WHAT IS BEING ASKED: The answer should be an exact repeat of the stretch of material below from the line containing "(by rw [hl1, hl2, hlen])" through the line containing "constructor <;> [rw".

======

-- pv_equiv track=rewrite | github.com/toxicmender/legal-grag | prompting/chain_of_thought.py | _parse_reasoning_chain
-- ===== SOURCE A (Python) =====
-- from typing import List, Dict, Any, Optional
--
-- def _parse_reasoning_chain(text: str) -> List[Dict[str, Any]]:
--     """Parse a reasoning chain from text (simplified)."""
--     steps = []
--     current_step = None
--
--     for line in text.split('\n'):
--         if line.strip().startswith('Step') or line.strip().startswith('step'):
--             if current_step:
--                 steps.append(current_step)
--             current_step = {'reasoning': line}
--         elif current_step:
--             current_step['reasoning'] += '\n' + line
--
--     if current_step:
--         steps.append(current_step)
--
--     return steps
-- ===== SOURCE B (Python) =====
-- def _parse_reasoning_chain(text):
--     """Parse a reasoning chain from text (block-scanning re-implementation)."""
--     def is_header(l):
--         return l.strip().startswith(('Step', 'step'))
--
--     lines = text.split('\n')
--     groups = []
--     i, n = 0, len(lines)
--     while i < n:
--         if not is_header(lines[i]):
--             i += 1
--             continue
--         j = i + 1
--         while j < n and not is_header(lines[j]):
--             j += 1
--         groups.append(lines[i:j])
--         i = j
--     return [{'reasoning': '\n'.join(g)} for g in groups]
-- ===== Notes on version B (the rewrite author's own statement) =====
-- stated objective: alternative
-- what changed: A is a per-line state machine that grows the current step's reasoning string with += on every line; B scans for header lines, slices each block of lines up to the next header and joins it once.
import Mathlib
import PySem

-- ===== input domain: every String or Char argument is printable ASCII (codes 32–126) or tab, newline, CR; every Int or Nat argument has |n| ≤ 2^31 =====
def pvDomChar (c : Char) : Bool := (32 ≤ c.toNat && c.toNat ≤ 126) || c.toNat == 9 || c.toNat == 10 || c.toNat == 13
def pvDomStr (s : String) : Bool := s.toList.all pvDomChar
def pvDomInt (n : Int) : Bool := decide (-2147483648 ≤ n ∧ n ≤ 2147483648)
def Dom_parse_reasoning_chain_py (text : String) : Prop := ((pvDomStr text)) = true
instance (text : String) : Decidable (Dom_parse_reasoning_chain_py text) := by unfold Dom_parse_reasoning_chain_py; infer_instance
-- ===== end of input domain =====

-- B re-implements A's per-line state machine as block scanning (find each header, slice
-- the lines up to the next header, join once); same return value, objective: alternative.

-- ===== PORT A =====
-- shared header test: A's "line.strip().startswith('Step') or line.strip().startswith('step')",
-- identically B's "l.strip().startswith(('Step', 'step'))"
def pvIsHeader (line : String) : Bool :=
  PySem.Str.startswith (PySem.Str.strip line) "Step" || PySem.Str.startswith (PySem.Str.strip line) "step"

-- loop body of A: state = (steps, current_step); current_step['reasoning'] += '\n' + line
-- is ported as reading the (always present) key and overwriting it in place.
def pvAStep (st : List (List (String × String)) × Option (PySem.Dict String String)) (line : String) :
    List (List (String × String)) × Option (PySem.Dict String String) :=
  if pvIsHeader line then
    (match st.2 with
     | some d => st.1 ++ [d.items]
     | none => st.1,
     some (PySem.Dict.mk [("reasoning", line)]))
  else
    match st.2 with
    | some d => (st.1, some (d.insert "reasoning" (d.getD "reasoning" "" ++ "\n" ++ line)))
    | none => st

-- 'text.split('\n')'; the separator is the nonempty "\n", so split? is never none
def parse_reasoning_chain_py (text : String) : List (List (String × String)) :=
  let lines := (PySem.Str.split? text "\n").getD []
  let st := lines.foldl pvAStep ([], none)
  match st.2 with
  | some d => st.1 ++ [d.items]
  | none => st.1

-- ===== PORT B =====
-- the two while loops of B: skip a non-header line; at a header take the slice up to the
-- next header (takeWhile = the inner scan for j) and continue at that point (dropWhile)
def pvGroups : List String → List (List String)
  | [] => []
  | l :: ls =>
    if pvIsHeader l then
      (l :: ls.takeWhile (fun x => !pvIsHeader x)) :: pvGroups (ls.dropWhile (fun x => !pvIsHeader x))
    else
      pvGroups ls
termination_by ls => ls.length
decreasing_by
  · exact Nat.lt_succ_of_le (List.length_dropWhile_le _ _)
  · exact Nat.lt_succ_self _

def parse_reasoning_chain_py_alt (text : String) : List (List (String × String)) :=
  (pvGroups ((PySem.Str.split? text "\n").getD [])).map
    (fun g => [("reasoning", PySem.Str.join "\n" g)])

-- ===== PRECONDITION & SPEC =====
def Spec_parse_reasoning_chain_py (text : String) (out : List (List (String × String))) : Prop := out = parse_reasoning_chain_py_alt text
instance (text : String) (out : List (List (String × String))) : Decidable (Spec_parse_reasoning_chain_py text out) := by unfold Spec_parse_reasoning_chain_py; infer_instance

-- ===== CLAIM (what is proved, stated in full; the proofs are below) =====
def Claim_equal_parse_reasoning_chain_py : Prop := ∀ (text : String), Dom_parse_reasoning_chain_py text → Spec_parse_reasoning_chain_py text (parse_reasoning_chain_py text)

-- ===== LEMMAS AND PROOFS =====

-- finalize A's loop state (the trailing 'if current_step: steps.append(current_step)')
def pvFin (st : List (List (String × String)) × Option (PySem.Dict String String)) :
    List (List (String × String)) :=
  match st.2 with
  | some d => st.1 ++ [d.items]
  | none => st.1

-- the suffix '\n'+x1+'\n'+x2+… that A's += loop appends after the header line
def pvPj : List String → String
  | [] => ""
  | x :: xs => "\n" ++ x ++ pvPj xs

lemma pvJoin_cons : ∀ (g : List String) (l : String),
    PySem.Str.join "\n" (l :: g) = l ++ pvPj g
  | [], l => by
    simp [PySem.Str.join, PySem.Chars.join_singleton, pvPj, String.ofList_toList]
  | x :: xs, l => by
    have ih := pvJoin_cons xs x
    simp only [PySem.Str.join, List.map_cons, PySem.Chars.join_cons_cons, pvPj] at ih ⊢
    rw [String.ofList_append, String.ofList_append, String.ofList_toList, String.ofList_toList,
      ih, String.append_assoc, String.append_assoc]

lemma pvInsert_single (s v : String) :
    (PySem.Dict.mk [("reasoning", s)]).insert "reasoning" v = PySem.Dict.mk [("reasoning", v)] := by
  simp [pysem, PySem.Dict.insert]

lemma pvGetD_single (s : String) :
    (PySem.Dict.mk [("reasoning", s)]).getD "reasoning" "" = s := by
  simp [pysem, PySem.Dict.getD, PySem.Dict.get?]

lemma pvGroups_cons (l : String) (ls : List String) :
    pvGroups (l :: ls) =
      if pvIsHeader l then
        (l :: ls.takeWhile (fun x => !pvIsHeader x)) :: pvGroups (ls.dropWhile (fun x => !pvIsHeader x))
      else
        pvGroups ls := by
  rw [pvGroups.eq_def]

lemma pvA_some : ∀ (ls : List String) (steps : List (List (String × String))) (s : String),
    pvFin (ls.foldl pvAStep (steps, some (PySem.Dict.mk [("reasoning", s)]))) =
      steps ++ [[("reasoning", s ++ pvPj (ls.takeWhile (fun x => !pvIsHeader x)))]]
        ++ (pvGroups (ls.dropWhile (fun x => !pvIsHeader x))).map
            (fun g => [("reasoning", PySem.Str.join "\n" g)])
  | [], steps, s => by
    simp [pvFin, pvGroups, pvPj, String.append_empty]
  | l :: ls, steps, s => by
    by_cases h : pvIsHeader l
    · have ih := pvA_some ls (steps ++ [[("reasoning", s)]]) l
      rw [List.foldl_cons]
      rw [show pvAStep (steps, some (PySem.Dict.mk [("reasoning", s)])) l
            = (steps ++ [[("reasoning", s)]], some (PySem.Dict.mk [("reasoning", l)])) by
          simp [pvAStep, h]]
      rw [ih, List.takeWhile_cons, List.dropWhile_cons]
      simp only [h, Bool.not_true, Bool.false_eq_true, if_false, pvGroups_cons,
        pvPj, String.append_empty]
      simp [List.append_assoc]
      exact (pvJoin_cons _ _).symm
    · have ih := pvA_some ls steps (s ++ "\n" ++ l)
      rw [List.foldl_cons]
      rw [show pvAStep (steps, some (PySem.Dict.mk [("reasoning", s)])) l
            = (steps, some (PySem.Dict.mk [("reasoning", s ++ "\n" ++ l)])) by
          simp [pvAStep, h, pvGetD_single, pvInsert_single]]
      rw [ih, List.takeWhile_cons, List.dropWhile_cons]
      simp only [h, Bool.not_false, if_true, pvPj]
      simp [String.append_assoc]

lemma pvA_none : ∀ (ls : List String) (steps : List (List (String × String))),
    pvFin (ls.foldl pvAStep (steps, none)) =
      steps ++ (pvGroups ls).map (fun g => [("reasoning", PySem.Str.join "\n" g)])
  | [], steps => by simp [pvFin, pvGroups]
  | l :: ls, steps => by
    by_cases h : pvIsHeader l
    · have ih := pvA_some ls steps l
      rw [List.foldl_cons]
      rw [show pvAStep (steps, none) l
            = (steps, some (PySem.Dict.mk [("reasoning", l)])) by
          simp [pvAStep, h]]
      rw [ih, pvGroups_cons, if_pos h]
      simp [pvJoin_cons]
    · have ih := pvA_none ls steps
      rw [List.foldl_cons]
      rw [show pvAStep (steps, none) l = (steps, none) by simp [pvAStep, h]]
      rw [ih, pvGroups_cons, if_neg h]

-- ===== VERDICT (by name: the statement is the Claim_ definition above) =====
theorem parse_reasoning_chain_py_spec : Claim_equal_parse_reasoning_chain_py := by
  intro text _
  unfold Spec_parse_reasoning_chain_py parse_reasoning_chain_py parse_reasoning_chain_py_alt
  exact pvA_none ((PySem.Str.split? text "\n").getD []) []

======

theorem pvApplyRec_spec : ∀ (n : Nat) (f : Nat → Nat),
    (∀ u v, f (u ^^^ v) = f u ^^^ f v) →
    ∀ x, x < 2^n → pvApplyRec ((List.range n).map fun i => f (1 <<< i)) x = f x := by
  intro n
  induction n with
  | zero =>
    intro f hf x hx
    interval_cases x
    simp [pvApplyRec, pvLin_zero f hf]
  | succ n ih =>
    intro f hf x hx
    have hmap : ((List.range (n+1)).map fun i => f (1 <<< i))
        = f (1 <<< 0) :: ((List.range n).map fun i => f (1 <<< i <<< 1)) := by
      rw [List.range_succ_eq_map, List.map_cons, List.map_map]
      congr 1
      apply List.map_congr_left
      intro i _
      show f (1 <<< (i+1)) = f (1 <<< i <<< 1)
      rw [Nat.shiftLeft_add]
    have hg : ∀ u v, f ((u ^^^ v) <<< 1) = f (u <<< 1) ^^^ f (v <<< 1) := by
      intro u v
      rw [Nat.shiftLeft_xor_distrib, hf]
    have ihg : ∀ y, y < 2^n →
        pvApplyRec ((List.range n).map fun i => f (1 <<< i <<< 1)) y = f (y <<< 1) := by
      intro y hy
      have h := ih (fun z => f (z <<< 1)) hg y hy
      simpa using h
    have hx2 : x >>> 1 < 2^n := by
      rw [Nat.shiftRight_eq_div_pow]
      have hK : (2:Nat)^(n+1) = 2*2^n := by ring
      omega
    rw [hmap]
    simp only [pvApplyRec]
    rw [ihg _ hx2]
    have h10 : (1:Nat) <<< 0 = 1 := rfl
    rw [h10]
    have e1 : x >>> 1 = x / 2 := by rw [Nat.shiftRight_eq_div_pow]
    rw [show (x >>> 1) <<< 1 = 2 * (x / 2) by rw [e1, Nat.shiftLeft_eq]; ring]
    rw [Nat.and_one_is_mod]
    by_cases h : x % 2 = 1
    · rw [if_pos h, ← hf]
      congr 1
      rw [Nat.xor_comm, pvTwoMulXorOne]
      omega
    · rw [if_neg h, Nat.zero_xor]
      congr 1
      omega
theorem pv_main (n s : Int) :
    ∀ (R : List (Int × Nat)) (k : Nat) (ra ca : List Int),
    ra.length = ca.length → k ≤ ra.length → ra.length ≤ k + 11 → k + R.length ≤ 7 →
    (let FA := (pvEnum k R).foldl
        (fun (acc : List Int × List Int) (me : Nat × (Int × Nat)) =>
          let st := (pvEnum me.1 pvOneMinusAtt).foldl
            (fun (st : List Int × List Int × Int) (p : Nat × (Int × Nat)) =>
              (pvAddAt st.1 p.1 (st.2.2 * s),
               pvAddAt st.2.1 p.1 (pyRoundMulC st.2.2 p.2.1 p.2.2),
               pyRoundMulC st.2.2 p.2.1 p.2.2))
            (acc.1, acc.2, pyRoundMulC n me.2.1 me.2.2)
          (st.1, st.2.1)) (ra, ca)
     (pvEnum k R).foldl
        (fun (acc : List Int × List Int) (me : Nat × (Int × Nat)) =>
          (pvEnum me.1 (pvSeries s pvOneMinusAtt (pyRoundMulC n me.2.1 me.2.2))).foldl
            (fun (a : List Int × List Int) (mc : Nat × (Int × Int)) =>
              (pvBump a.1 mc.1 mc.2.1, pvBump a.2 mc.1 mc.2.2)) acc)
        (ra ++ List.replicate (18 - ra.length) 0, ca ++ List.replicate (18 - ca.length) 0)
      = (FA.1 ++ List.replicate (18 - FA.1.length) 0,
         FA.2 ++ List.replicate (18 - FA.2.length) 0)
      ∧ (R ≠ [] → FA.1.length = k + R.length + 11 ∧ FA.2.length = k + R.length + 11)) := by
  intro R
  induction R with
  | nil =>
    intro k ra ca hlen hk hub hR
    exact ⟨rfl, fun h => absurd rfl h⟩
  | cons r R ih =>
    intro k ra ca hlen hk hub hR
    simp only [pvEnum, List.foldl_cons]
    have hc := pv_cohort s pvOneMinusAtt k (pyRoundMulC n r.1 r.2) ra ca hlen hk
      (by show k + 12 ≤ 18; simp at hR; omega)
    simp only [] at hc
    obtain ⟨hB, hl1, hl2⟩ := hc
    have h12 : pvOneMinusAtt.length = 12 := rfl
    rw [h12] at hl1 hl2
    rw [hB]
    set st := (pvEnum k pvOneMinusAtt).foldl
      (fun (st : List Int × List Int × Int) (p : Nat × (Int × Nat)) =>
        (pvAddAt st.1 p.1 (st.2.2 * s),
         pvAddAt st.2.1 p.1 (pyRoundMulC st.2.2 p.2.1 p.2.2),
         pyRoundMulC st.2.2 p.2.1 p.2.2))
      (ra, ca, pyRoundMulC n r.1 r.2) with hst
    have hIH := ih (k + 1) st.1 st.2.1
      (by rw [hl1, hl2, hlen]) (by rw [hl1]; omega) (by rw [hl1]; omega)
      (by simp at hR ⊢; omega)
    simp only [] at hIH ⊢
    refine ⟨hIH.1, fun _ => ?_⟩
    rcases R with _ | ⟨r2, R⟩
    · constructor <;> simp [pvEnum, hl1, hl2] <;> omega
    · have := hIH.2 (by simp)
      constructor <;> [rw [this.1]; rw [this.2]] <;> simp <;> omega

======

REPLY TO THE EXERCISE:
      (by rw [hl1, hl2, hlen]) (by rw [hl1]; omega) (by rw [hl1]; omega)
      (by simp at hR ⊢; omega)
    simp only [] at hIH ⊢
    refine ⟨hIH.1, fun _ => ?_⟩
    rcases R with _ | ⟨r2, R⟩
    · constructor <;> simp [pvEnum, hl1, hl2] <;> omega
    · have := hIH.2 (by simp)
      constructor <;> [rw [this.1]; rw [this.2]] <;> simp <;> omega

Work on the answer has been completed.